In Survivors past, people have quit and have asked to be voted out, and Jeff has reacted to both situations with disgust. This time, he seemed to be asking for it (Janu had not apparently considered either approach yet). So there you have it: push-producing, with linguistic manipulation.

[The last time I discussed reality TV, I characterized it as un-reshot and unscripted. Some correspondence on this point ensued, in which a reader suggested that some amount of re-shooting and scripting does transpire. Scripting, it could be argued, appears in the form of push-producing, in which the outcome of events is partially and subtly manipulated by the producers.

Push-producing does happen, but I have tried to maintain that it's not the same as scripting. So I updated the post on phonoloblog to clarify the distinction between scriptedness and contrivance. In a scripted show, the actor is given sentences to perform, but in a merely contrived (and unscripted) show, all the actor (or participant) has is a topic. Push-producing doesn't change this.]

[update: this item suggests that "quitting" (on the part of the participant) and "coercion" (on the part of the producers) are both too strong as terms to apply to the exchange.

If memory serves me, of the three previous participants who left voluntarily, two were players who quit the all-star series under stressful circumstances (Jenna M and Sue). The other (Osten) is the only cast member to have left vountarily by giving up. (one other player, Mike from season 2, was injured and evacuated).]

the ideology of whatever

One of the themes I'm trying to incorporate into my current class ("Language in Society") is an attempt to have the students think critically about the portrayal of language, dialect, and accent in popular enterntainment media.

I have ranted about such things in the past, notably about the inability or unwillingness of those in the industry to get it right. After additional reflection, I have identified 4 different ways in which actors and scriptwriters misrepresent speech varieties:

1 - through blatant disregard. In other words, don't even bother trying.
2 - through poor execution. Make an honest attempt at an accent, but fail to get it.
3 - through purposeful stereotypical exaggeration. Highlight linguistic stereotypes for the sake of comedy.
4 - through more subtle manipulation. Use identifiable linguistic traits and associated stereotypes to develop or frame characters.

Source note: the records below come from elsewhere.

-- pv_equiv track=rewrite | github.com/ADHD-exe/cursorforge | tools/source_slot_mapper_gui.py | recommended_redraw_master_size
-- ===== SOURCE A (Python) =====
-- def recommended_redraw_master_size(target_sizes: list[int]) -> int:
--     sizes = sorted(int(size) for size in target_sizes if int(size) > 0)
--     if not sizes:
--         return 64
--     max_target = max(sizes)
--     if max_target >= 192:
--         return 128
--     if max_target >= 128:
--         return 128
--     if max_target >= 96:
--         return 96
--     return max(64, max_target)
-- ===== SOURCE B (Python) =====
-- def recommended_redraw_master_size(target_sizes: list[int]) -> int:
--     result = 64
--     for size in target_sizes:
--         s = int(size)
--         if s > 0:
--             if s >= 128:
--                 bucket = 128
--             elif s >= 96:
--                 bucket = 96
--             else:
--                 bucket = max(64, s)
--             result = max(result, bucket)
--     return result
-- ===== Notes on version B (the rewrite author's own statement) =====
-- stated objective: simpler
-- what changed: Replaced sort-then-classify-the-max with a single pass that classifies each positive element into its bucket and keeps a running max seeded at 64 (no sort, no post-hoc branch chain); correct because the bucket map is monotone.
import Mathlib
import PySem

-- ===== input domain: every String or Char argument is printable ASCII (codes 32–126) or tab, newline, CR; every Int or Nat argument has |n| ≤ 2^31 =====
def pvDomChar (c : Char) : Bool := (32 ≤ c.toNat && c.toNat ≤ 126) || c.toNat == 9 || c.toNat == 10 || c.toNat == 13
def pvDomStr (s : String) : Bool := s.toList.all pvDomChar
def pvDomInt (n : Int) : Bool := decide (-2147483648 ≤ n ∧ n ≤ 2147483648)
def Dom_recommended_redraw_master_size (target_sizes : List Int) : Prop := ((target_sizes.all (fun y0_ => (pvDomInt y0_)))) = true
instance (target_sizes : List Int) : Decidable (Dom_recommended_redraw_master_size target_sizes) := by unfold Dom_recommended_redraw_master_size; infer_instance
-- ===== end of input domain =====

-- B replaces A's sort-then-classify-the-max with one pass classifying each positive
-- element into its bucket and folding a running max seeded at 64 (objective: simpler).

-- ===== PORT A =====
def recommended_redraw_master_size (target_sizes : List Int) : Int :=
  -- sizes = sorted(int(size) for size in target_sizes if int(size) > 0)
  let sizes := PySem.List.sorted (target_sizes.filter (fun s => decide (0 < s))) (fun x => x) false
  if sizes = [] then 64
  else
    -- max(sizes); guarded by nonemptiness, so getD is never taken
    let max_target := (PySem.List.max? sizes (fun y => y)).getD 0
    if max_target ≥ 192 then 128
    else if max_target ≥ 128 then 128
    else if max_target ≥ 96 then 96
    else max 64 max_target

-- ===== PORT B =====
def recommended_redraw_master_size_alt (target_sizes : List Int) : Int :=
  target_sizes.foldl
    (fun result s =>
      if 0 < s then
        max result (if s ≥ 128 then 128 else if s ≥ 96 then 96 else max 64 s)
      else result)
    64

-- ===== PRECONDITION & SPEC =====
def Spec_recommended_redraw_master_size (target_sizes : List Int) (out : Int) : Prop := out = recommended_redraw_master_size_alt target_sizes
instance (target_sizes : List Int) (out : Int) : Decidable (Spec_recommended_redraw_master_size target_sizes out) := by unfold Spec_recommended_redraw_master_size; infer_instance

-- ===== CLAIM (what is proved, stated in full; the proofs are below) =====
def Claim_equal_recommended_redraw_master_size : Prop := ∀ (target_sizes : List Int), Dom_recommended_redraw_master_size target_sizes → Spec_recommended_redraw_master_size target_sizes (recommended_redraw_master_size target_sizes)

-- ===== LEMMAS AND PROOFS =====

-- the per-element bucket map
def pvBucket (s : Int) : Int := if s ≥ 128 then 128 else if s ≥ 96 then 96 else max 64 s

lemma pvBucket_max (a b : Int) : pvBucket (max a b) = max (pvBucket a) (pvBucket b) := by
  unfold pvBucket; split_ifs <;> omega

-- B's fold restricted to the positive elements, with buckets taken per element
lemma b_fold_filter (xs : List Int) (r : Int) :
    xs.foldl (fun result s => if 0 < s then max result (pvBucket s) else result) r
      = (xs.filter (fun s => decide (0 < s))).foldl (fun result s => max result (pvBucket s)) r := by
  induction xs generalizing r with
  | nil => rfl
  | cons x t ih =>
      by_cases h : 0 < x <;> simp [h, ih]

-- folding max-of-bucket equals the bucket of the running max
lemma bucket_fold_max (ys : List Int) (a r : Int) :
    ys.foldl (fun result s => max result (pvBucket s)) (max r (pvBucket a))
      = max r (pvBucket (ys.foldl max a)) := by
  induction ys generalizing a r with
  | nil => rfl
  | cons y t ih =>
      simp only [List.foldl_cons]
      rw [max_assoc, ← pvBucket_max, ih]

-- the two running maxes over permuted nonempty lists agree
lemma foldl_max_eq_of_perm (l₁ l₂ : List Int) (a b : Int)
    (h : (a :: l₁).Perm (b :: l₂)) : l₁.foldl max a = l₂.foldl max b := by
  have h1 := PySem.List.le_foldl_max l₁ a
  have h2 := PySem.List.le_foldl_max l₂ b
  have m1 : l₁.foldl max a ∈ a :: l₁ := by
    rcases PySem.List.foldl_max_mem l₁ a with hm | hm
    · rw [hm]; exact List.mem_cons_self
    · exact List.mem_cons_of_mem _ hm
  have m2 : l₂.foldl max b ∈ b :: l₂ := by
    rcases PySem.List.foldl_max_mem l₂ b with hm | hm
    · rw [hm]; exact List.mem_cons_self
    · exact List.mem_cons_of_mem _ hm
  apply le_antisymm
  · rcases List.mem_cons.mp (h.mem_iff.mp m1) with he | hm
    · rw [he]; exact h2.1
    · exact h2.2 _ hm
  · rcases List.mem_cons.mp (h.symm.mem_iff.mp m2) with he | hm
    · rw [he]; exact h1.1
    · exact h1.2 _ hm

theorem a_eq_b (target_sizes : List Int) :
    recommended_redraw_master_size target_sizes = recommended_redraw_master_size_alt target_sizes := by
  unfold recommended_redraw_master_size recommended_redraw_master_size_alt
  have hb : (fun (result s : Int) => if 0 < s then
        max result (if s ≥ 128 then 128 else if s ≥ 96 then 96 else max 64 s) else result)
      = fun result s => if 0 < s then max result (pvBucket s) else result := by
    funext result s; simp [pvBucket]
  rw [hb, b_fold_filter]
  by_cases hnil : PySem.List.sorted (target_sizes.filter (fun s => decide (0 < s))) (fun x => x) false = []
  · rw [if_pos hnil, (PySem.List.sorted_eq_nil_iff _ _ _).mp hnil]
    rfl
  · rw [if_neg hnil]
    have hperm := PySem.List.sorted_perm (target_sizes.filter (fun s => decide (0 < s))) (fun x => x) false
    rcases hs : PySem.List.sorted (target_sizes.filter (fun s => decide (0 < s))) (fun x => x) false with _ | ⟨m, t⟩
    · exact absurd hs hnil
    rcases hp : target_sizes.filter (fun s => decide (0 < s)) with _ | ⟨p, pt⟩
    · rw [hs, hp] at hperm
      simpa using hperm.length_eq
    · rw [hs, hp] at hperm
      rw [PySem.List.max?_id_cons, Option.getD_some]
      have hmax : t.foldl max m = pt.foldl max p := foldl_max_eq_of_perm t pt m p hperm
      have hfold : pt.foldl (fun result s => max result (pvBucket s)) (max 64 (pvBucket p))
          = max 64 (pvBucket (pt.foldl max p)) := bucket_fold_max pt p 64
      simp only [List.foldl_cons]
      rw [hfold, ← hmax]
      unfold pvBucket
      split_ifs <;> omega

-- ===== VERDICT (by name: the statement is the Claim_ definition above) =====
theorem recommended_redraw_master_size_spec : Claim_equal_recommended_redraw_master_size := by
  intro target_sizes _
  unfold Spec_recommended_redraw_master_size
  exact a_eq_b target_sizes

This might represent the full scope of the ideology behind dialect misrepresentation; I think any portrayal that is not spot-on will fit into one of the above 4 categories.

The subtle-manipulation group is the most interesting to me. It's easy to get sucked into message board threads about movies and accents, and many of them focus on this aspect of it, notably in the Star Wars trilogies and in WWII-era film.

Poor execution is another locus of grievance. The example I used in class was an episode of Alias in which a guest star is supposed to be from Belfast but speaks with a perfect urban Scottish accent. I was really impressed with her portrayal of Scottish English, until I realized she was not meant to be Scottish. I then went to look her up, and the actress is Scottish. (A complication is that the character does have an under-cover Scotland connection). The producers probably cast her as a Northern Irish character because her Scottish accent was close enough.

Anyway, I was glad to see how quickly the class got it - they all detected the character-accent mismatch. For the class, I called this "the ideology of whatever", a phrase they seemed to enjoy. According to the ideology of whatever, in dramatic portrayals of dialect, close enough is good enough. But I expect more.

12 April 2005

biloklok

This is the first post on biloklok, a site I plan to devote to writings about linguistic quirks, descriptively and occasionally theoretically. I have been a regular contributor to phonoloblog, but occasionally the content of my posts there steps outside of the domain of 'all things phonological'. So, the linguistic-but-not-quite-phonological will go here. Phonological things will continue to go in phonoloblog.

I was curious to see how long it would take to set up - it has now been 5 minutes.